KeyVibe-006 is a randomized, open-label phase 3 trial (ClincialTrials.gov, NCT05298423 ) evaluating the fixed-dose combination of vibostolimab and pembrolizumab with concurrent chemoradiotherapy followed by vibostolimab and pembrolizumab versus concurrent chemoradiotherapy followed by durvalumab in patients with stage III NSCLC. The primary endpoints are PFS and OS for all participants and for participants with TPS = 1%. The secondary endpoints are ORR, DOR, safety and patient reported outcomes.
The trial enrolled approximately 580 patients who were randomized (1:1) to receive: Vibostolimab/pembrolizumab (200mg/200mg IV) plus platinum doublet (1 cycle); then platinum doublet plus vibostolimab/pembrolizumab (2 cycles) plus thoracic radiotherapy; then vibostolimab/pembrolizumab (200mg/200mg IV Q3W for 17 cycles); or Platinum doublet (1 cycle); then platinum doublet (2 cycles) plus thoracic radiotherapy; then durvalumab (10 mg/kg Q2W for 26 cycles).
KEYFORM-008 is a randomized, open-label phase 3 trial (ClinicalTrials.gov, NCT05508867 ) evaluating the fixed-dose combination of favezelimab and pembrolizumab (MK-4280A) versus physician's choice chemotherapy for the treatment of patients with PD-1 relapsed or refractory classical Hodgkin lymphoma. The primary endpoint is PFS per Lugano Response Criteria as assessed by Blinded Independent Central Review (BICR). The secondary endpoints are OS, ORR, DOR and safety.
The trial enrolled 169 patients who were randomized (1:1) to receive: Favezelimab/pembrolizumab (800 mg/200 mg IV on day 1, then Q3W for up to 35 infusions); or Physician's choice of either bendamustine (between 90-120 mg/m2 IV on day 1 and day 2 of either a 3- or 4-week cycle for up to 6 cycles); or gemcitabine (between 800-1,200 mg/m2 IV on day 1 and day 8 of a Q3W cycle for up to 6 cycles).
Vibostolimab (MK-7684) is an investigational humanized anti-TIGIT antibody discovered and developed by Merck. Vibostolimab restores antitumor activity by blocking the TIGIT receptor from binding to its ligands (CD112 and CD155), thereby activating T lymphocytes that help destroy tumour cells.

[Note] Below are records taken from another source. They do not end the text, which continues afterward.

-- pv_equiv track=rewrite | github.com/OGHeyDude/Dev-Agency | tools/context_optimizer/pruning/generic_pruner.py | _count_repetitive_blocks
-- ===== SOURCE A (Python) =====
-- def _count_repetitive_blocks(content: str) -> int:
--     """Count blocks of repetitive content."""
--     lines = content.splitlines()
--
--     # Simple heuristic: count lines that appear multiple times
--     line_counts = {}
--     for line in lines:
--         stripped = line.strip()
--         if stripped and len(stripped) > 10:
--             line_counts[stripped] = line_counts.get(stripped, 0) + 1
--
--     # Count repetitive occurrences (beyond the first 2)
--     repetitive_count = 0
--     for count in line_counts.values():
--         if count > 2:
--             repetitive_count += count - 2
--
--     return repetitive_count
-- ===== SOURCE B (Python) =====
-- def _count_repetitive_blocks(content: str) -> int:
--     """Count blocks of repetitive content (single streaming pass)."""
--     seen = {}
--     repetitive = 0
--     for line in content.splitlines():
--         stripped = line.strip()
--         if stripped and len(stripped) > 10:
--             c = seen.get(stripped, 0)
--             if c >= 2:
--                 repetitive += 1
--             seen[stripped] = c + 1
--     return repetitive
-- ===== Notes on version B (the rewrite author's own statement) =====
-- stated objective: alternative
-- what changed: Replaces A's two-phase count-then-aggregate (build a full frequency dict, then loop over its values summing count-2) with a single streaming pass that keeps a running per-line counter and adds 1 whenever a qualifying line has already been seen at least twice.
import Mathlib
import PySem

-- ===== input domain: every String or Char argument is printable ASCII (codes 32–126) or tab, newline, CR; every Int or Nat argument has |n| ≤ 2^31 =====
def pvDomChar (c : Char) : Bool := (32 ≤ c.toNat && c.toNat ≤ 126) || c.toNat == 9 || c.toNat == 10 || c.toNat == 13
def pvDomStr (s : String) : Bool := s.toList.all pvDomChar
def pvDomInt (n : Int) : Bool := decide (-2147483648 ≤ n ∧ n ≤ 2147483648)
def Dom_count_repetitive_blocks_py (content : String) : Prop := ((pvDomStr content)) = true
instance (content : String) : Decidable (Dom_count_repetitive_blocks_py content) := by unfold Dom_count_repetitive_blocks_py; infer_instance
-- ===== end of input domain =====

-- B replaces A's count-then-aggregate two-phase loop by a single streaming pass with a running counter (same cost; alternative decomposition).

-- ===== PORT A =====
def count_repetitive_blocks_py (content : String) : Int :=
  let lines := PySem.Str.splitlines content
  let line_counts := lines.foldl (fun d line =>
    let stripped := PySem.Str.strip line
    if stripped ≠ "" ∧ PySem.Str.len stripped > 10 then
      d.insert stripped (d.getD stripped 0 + 1)
    else d) (PySem.Dict.empty : PySem.Dict String Int)
  line_counts.values.foldl (fun repetitive_count count =>
    if count > 2 then repetitive_count + (count - 2) else repetitive_count) 0

-- ===== PORT B =====
def count_repetitive_blocks_py_alt (content : String) : Int :=
  ((PySem.Str.splitlines content).foldl (fun st line =>
    let stripped := PySem.Str.strip line
    if stripped ≠ "" ∧ PySem.Str.len stripped > 10 then
      let c := st.1.getD stripped 0
      (st.1.insert stripped (c + 1), if c ≥ 2 then st.2 + 1 else st.2)
    else st) ((PySem.Dict.empty : PySem.Dict String Int), (0 : Int))).2

-- ===== PRECONDITION & SPEC =====
def Spec_count_repetitive_blocks_py (content : String) (out : Int) : Prop := out = count_repetitive_blocks_py_alt content
instance (content : String) (out : Int) : Decidable (Spec_count_repetitive_blocks_py content out) := by unfold Spec_count_repetitive_blocks_py; infer_instance

-- ===== CLAIM (what is proved, stated in full; the proofs are below) =====
def Claim_equal_count_repetitive_blocks_py : Prop := ∀ (content : String), Dom_count_repetitive_blocks_py content → Spec_count_repetitive_blocks_py content (count_repetitive_blocks_py content)

-- ===== LEMMAS AND PROOFS =====

-- f(count) = the contribution of one distinct line with this final count
def pvFrep (c : Int) : Int := if c > 2 then c - 2 else 0

theorem pvFrep_succ (c : Int) : pvFrep (c + 1) = pvFrep c + (if c ≥ 2 then 1 else 0) := by
  unfold pvFrep; split_ifs <;> omega

-- A's second loop is the sum of pvFrep over the values
theorem pvFoldA_eq_sum (l : List Int) (a : Int) :
    l.foldl (fun acc c => if c > 2 then acc + (c - 2) else acc) a = a + (l.map pvFrep).sum := by
  induction l generalizing a with
  | nil => simp
  | cons x t ih => simp only [List.foldl_cons, List.map_cons, List.sum_cons, ih]
                   unfold pvFrep; split_ifs <;> ring

-- summing a function over a nodup key list after changing it at one member key
theorem pvSum_update (keys : List String) (g g' : String → Int) (s : String)
    (hnd : keys.Nodup) (hs : s ∈ keys) (hne : ∀ k, k ≠ s → g' k = g k) :
    (keys.map g').sum = (keys.map g).sum + (g' s - g s) := by
  induction keys with
  | nil => cases hs
  | cons k t ih =>
    rcases List.nodup_cons.mp hnd with ⟨hk, hndt⟩
    simp only [List.map_cons, List.sum_cons]
    rcases List.mem_cons.mp hs with h | h
    · subst h
      have : ∀ x ∈ t, g' x = g x := fun x hx => hne x (fun e => hk (e ▸ hx))
      have hmap : t.map g' = t.map g := List.map_congr_left this
      rw [hmap]; ring
    · rw [hne k (fun e => hk (e ▸ h)), ih hndt h]; ring

-- inserting stripped with its count+1 raises the pvFrep-sum by 1 exactly when the old count was ≥ 2
theorem pvSum_insert (d : PySem.Dict String Int) (hnd : d.keys.Nodup) (s : String) :
    ((d.insert s (d.getD s 0 + 1)).values.map pvFrep).sum
      = (d.values.map pvFrep).sum + (if d.getD s 0 ≥ 2 then 1 else 0) := by
  set c := d.getD s 0 with hc
  have hnd' : (d.insert s (c + 1)).keys.Nodup := PySem.Dict.nodup_keys_insert d s (c + 1) hnd
  rw [PySem.Dict.values_eq_map_keys (d.insert s (c + 1)) hnd' 0,
      PySem.Dict.values_eq_map_keys d hnd 0]
  by_cases hmem : d.contains s
  · rw [PySem.Dict.keys_insert_of_contains d (c + 1) hmem]
    simp only [List.map_map, Function.comp_def]
    have hsk : s ∈ d.keys := (PySem.Dict.contains_iff_mem_keys d s).mp hmem
    rw [pvSum_update d.keys (fun k => pvFrep (d.getD k 0))
        (fun k => pvFrep ((d.insert s (c + 1)).getD k 0)) s hnd hsk
        (by intro k hk; simp [PySem.Dict.getD_insert, hk])]
    have h1 : (d.insert s (c + 1)).getD s 0 = c + 1 := by simp
    rw [h1, pvFrep_succ]
    ring
  · have hcf : d.contains s = false := by simpa using hmem
    have hc0 : c = 0 := by rw [hc]; exact PySem.Dict.getD_of_not_contains d 0 hcf
    rw [PySem.Dict.keys_insert_of_not_contains d (c + 1) hcf]
    simp only [List.map_append, List.sum_append, List.map_map, Function.comp_def]
    have hmap : d.keys.map (fun k => pvFrep ((d.insert s (c + 1)).getD k 0))
        = d.keys.map (fun k => pvFrep (d.getD k 0)) := by
      apply List.map_congr_left
      intro k hk
      have hks : k ≠ s := by
        intro e; subst e
        exact absurd ((PySem.Dict.contains_iff_mem_keys d k).mpr hk) (by simp [hcf])
      simp [PySem.Dict.getD_insert, hks]
    rw [hmap, hc0]
    simp [pvFrep]

-- loop invariant: B's running total is the pvFrep-sum over A's dict-so-far
theorem pvLoop (lines : List String) (d : PySem.Dict String Int) (rep : Int)
    (hnd : d.keys.Nodup) (hrep : rep = (d.values.map pvFrep).sum) :
    (lines.foldl (fun st line =>
        let stripped := PySem.Str.strip line
        if stripped ≠ "" ∧ PySem.Str.len stripped > 10 then
          let c := st.1.getD stripped 0
          (st.1.insert stripped (c + 1), if c ≥ 2 then st.2 + 1 else st.2)
        else st) (d, rep)).2
      = (((lines.foldl (fun d line =>
          let stripped := PySem.Str.strip line
          if stripped ≠ "" ∧ PySem.Str.len stripped > 10 then
            d.insert stripped (d.getD stripped 0 + 1)
          else d) d).values).map pvFrep).sum := by
  induction lines generalizing d rep with
  | nil => simpa using hrep
  | cons line t ih =>
    simp only [List.foldl_cons]
    by_cases h : PySem.Str.strip line ≠ "" ∧ PySem.Str.len (PySem.Str.strip line) > 10
    · simp only [if_pos h]
      exact ih (d.insert (PySem.Str.strip line) (d.getD (PySem.Str.strip line) 0 + 1))
        _ (PySem.Dict.nodup_keys_insert d _ _ hnd)
        (by rw [hrep, pvSum_insert d hnd (PySem.Str.strip line)]; split_ifs <;> ring)
    · simp only [if_neg h]
      exact ih d rep hnd hrep

-- ===== VERDICT (by name: the statement is the Claim_ definition above) =====
theorem count_repetitive_blocks_py_spec : Claim_equal_count_repetitive_blocks_py := by
  intro content _
  unfold Spec_count_repetitive_blocks_py count_repetitive_blocks_py count_repetitive_blocks_py_alt
  rw [pvFoldA_eq_sum, pvLoop (PySem.Str.splitlines content) PySem.Dict.empty 0
      PySem.Dict.nodup_keys_empty (by decide)]
  simp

Favezelimab (MK-4280) is an investigational anti-lymphocyte activation gene-3 (LAG-3) antibody. LAG-3 is a cell surface immunomodulatory receptor expressed on various immune cells that down-regulates T cell proliferation and activation. Favezelimab aims to restore T cell effector function by preventing LAG-3 from binding to its primary ligand, major histocompatibility complex (MHC) class II molecules.
Keytruda is an anti-programmed death receptor-1 (PD-1) therapy that works by increasing the ability of the body’s immune system to help detect and fight tumour cells. Keytruda is a humanized monoclonal antibody that blocks the interaction between PD-1 and its ligands, PD- L1 and PD-L2, thereby activating T lymphocytes which may affect both tumour cells and healthy cells.
Merck has the industry’s largest immuno-oncology clinical research programme. There are currently more than 1,600 trials studying Keytruda across a wide variety of cancers and treatment settings. The Keytruda clinical programme seeks to understand the role of Keytruda across cancers and the factors that may predict a patient's likelihood of benefitting from treatment with Keytruda, including exploring several different biomarkers.